> _DIRECTIONS FOR THIS TASK_
Somewhere below is a line with "have := pvMin_le" and, later, a line with "have := (pvBests_mem"; repeat those two lines and all the lines between them, exactly as they are.

Dataset entries:

- - -

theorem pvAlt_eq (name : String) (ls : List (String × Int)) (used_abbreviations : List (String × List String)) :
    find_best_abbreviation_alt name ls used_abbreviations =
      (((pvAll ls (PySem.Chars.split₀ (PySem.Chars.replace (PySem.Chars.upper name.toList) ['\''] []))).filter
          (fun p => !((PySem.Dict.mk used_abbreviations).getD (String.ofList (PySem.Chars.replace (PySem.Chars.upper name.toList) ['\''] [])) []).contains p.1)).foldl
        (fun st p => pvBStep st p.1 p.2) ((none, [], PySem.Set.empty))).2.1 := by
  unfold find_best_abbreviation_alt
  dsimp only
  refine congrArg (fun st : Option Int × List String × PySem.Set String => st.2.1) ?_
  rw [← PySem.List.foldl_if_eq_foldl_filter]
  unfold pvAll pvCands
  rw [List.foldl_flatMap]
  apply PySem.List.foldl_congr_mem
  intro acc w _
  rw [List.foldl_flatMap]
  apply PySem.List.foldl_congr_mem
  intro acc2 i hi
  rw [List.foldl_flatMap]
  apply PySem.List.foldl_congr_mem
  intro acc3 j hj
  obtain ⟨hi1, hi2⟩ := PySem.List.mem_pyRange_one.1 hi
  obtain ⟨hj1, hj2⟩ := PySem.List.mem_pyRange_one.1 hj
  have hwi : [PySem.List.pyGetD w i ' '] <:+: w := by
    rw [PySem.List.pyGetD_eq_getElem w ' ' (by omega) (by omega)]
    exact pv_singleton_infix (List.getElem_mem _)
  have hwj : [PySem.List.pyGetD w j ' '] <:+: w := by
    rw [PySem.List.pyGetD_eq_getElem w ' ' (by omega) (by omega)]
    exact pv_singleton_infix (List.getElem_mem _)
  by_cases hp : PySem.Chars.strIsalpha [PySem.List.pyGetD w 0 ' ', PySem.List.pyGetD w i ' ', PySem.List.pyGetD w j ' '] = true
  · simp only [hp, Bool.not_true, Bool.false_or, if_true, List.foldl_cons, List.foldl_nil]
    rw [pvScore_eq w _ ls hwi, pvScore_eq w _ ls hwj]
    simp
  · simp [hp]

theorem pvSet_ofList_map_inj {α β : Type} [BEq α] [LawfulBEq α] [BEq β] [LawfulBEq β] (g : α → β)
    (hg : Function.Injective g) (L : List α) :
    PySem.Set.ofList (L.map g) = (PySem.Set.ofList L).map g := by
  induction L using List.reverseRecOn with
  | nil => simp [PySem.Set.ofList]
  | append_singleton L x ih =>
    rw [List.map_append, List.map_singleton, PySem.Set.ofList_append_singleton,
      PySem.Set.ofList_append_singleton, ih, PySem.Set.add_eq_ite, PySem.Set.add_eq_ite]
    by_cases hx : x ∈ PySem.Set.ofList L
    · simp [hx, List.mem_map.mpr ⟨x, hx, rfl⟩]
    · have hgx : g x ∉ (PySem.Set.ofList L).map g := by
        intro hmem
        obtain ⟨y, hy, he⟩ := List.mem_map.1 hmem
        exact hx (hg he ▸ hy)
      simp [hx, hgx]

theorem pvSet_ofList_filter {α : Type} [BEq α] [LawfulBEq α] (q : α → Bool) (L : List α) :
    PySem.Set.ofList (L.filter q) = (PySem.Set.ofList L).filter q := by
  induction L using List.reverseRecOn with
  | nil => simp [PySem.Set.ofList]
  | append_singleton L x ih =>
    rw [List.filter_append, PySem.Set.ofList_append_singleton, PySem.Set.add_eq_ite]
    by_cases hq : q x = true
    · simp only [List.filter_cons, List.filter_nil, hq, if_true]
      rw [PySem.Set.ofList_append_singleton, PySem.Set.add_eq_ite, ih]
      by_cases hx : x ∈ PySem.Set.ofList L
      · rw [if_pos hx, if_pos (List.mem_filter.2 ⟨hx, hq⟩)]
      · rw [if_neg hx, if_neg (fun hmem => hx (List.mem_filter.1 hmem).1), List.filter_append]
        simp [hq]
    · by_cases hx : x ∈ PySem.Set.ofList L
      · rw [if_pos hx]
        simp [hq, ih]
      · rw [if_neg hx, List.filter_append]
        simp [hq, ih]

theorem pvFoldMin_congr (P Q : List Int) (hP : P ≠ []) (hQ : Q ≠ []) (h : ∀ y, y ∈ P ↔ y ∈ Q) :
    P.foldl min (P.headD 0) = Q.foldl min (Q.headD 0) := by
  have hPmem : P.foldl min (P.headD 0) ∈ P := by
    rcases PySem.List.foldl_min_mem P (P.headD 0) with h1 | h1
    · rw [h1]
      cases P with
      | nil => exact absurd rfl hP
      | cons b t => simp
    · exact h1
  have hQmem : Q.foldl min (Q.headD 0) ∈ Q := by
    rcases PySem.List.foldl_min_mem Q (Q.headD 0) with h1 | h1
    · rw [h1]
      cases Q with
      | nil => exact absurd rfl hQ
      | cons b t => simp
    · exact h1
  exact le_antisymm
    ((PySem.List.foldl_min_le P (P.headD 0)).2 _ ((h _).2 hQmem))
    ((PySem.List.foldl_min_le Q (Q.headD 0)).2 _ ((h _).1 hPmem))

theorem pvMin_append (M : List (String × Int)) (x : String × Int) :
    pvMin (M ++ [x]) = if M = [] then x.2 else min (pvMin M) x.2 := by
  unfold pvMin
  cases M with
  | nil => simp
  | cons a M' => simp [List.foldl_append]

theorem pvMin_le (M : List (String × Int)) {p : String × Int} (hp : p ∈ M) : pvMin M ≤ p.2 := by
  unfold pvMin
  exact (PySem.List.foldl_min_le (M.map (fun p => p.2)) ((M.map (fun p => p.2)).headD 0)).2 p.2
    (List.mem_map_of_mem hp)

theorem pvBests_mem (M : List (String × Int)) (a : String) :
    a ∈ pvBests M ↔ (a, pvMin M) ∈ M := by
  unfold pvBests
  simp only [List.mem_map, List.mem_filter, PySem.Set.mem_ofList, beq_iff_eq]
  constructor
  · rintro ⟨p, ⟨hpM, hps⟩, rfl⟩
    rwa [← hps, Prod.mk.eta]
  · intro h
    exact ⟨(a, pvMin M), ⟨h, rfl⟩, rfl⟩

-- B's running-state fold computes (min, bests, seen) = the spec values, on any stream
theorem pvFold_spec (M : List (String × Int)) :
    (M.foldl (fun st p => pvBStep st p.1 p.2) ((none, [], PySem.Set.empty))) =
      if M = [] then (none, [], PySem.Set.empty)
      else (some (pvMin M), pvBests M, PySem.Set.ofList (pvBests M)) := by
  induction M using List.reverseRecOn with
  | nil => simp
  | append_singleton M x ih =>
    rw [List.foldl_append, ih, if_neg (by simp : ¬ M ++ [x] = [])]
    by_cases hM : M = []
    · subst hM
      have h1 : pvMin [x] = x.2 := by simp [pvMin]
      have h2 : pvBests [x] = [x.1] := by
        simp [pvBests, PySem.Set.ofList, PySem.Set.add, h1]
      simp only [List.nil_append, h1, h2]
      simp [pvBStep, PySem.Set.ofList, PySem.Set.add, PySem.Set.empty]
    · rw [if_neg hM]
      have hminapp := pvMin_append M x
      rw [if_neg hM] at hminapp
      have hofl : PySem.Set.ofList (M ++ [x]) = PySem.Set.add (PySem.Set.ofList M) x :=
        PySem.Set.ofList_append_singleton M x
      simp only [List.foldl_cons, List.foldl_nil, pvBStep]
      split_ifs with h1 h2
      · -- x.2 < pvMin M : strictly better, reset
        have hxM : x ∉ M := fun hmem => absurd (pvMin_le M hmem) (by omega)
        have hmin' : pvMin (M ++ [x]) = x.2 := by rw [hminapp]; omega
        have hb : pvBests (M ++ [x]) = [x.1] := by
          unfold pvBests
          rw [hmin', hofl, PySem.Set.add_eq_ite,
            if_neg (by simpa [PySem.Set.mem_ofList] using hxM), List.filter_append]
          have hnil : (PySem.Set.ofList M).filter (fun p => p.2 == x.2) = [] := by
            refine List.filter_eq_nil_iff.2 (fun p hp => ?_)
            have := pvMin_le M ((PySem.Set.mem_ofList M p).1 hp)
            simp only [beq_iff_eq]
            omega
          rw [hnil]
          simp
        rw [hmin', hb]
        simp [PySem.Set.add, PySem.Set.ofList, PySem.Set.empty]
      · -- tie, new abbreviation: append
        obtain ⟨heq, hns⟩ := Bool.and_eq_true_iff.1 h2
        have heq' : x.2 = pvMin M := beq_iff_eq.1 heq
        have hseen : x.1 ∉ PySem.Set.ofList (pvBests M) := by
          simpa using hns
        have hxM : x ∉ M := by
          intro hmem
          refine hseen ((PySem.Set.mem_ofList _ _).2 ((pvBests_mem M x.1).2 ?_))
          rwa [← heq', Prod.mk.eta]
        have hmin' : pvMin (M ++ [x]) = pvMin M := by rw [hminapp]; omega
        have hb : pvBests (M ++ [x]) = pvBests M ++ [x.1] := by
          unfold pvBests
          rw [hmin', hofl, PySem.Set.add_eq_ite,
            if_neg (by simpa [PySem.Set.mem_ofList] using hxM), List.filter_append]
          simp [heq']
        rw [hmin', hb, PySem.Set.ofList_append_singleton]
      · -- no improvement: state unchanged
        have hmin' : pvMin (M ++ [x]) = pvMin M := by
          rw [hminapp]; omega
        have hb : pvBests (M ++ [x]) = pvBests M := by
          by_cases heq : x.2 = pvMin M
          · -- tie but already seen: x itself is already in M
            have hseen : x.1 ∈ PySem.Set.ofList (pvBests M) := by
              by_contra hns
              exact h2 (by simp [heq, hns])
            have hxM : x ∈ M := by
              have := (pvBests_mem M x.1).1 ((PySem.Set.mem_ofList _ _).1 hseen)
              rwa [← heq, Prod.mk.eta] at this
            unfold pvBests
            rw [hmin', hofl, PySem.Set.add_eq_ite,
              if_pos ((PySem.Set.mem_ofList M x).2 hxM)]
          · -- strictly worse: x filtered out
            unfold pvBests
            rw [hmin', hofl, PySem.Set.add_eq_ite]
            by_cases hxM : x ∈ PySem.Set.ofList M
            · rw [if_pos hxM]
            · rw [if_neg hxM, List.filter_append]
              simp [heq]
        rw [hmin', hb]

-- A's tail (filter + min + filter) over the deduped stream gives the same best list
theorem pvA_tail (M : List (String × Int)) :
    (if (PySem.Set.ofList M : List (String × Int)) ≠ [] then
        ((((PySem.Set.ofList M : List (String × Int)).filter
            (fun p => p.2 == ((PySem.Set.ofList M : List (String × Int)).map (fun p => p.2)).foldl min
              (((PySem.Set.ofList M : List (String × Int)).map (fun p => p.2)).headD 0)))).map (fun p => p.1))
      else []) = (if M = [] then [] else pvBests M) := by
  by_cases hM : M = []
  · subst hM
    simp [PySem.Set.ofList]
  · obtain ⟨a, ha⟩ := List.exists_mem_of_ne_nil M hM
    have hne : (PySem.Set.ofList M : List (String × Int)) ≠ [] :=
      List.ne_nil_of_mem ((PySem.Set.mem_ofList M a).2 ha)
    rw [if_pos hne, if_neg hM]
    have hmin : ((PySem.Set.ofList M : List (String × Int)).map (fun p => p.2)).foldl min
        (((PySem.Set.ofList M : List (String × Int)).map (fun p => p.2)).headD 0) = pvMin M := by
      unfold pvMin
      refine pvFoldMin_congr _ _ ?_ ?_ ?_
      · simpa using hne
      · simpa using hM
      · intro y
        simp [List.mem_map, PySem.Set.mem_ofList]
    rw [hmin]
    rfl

- - -

> _WRITTEN ANSWER_
            have := pvMin_le M ((PySem.Set.mem_ofList M p).1 hp)
            simp only [beq_iff_eq]
            omega
          rw [hnil]
          simp
        rw [hmin', hb]
        simp [PySem.Set.add, PySem.Set.ofList, PySem.Set.empty]
      · -- tie, new abbreviation: append
        obtain ⟨heq, hns⟩ := Bool.and_eq_true_iff.1 h2
        have heq' : x.2 = pvMin M := beq_iff_eq.1 heq
        have hseen : x.1 ∉ PySem.Set.ofList (pvBests M) := by
          simpa using hns
        have hxM : x ∉ M := by
          intro hmem
          refine hseen ((PySem.Set.mem_ofList _ _).2 ((pvBests_mem M x.1).2 ?_))
          rwa [← heq', Prod.mk.eta]
        have hmin' : pvMin (M ++ [x]) = pvMin M := by rw [hminapp]; omega
        have hb : pvBests (M ++ [x]) = pvBests M ++ [x.1] := by
          unfold pvBests
          rw [hmin', hofl, PySem.Set.add_eq_ite,
            if_neg (by simpa [PySem.Set.mem_ofList] using hxM), List.filter_append]
          simp [heq']
        rw [hmin', hb, PySem.Set.ofList_append_singleton]
      · -- no improvement: state unchanged
        have hmin' : pvMin (M ++ [x]) = pvMin M := by
          rw [hminapp]; omega
        have hb : pvBests (M ++ [x]) = pvBests M := by
          by_cases heq : x.2 = pvMin M
          · -- tie but already seen: x itself is already in M
            have hseen : x.1 ∈ PySem.Set.ofList (pvBests M) := by
              by_contra hns
              exact h2 (by simp [heq, hns])
            have hxM : x ∈ M := by
              have := (pvBests_mem M x.1).1 ((PySem.Set.mem_ofList _ _).1 hseen)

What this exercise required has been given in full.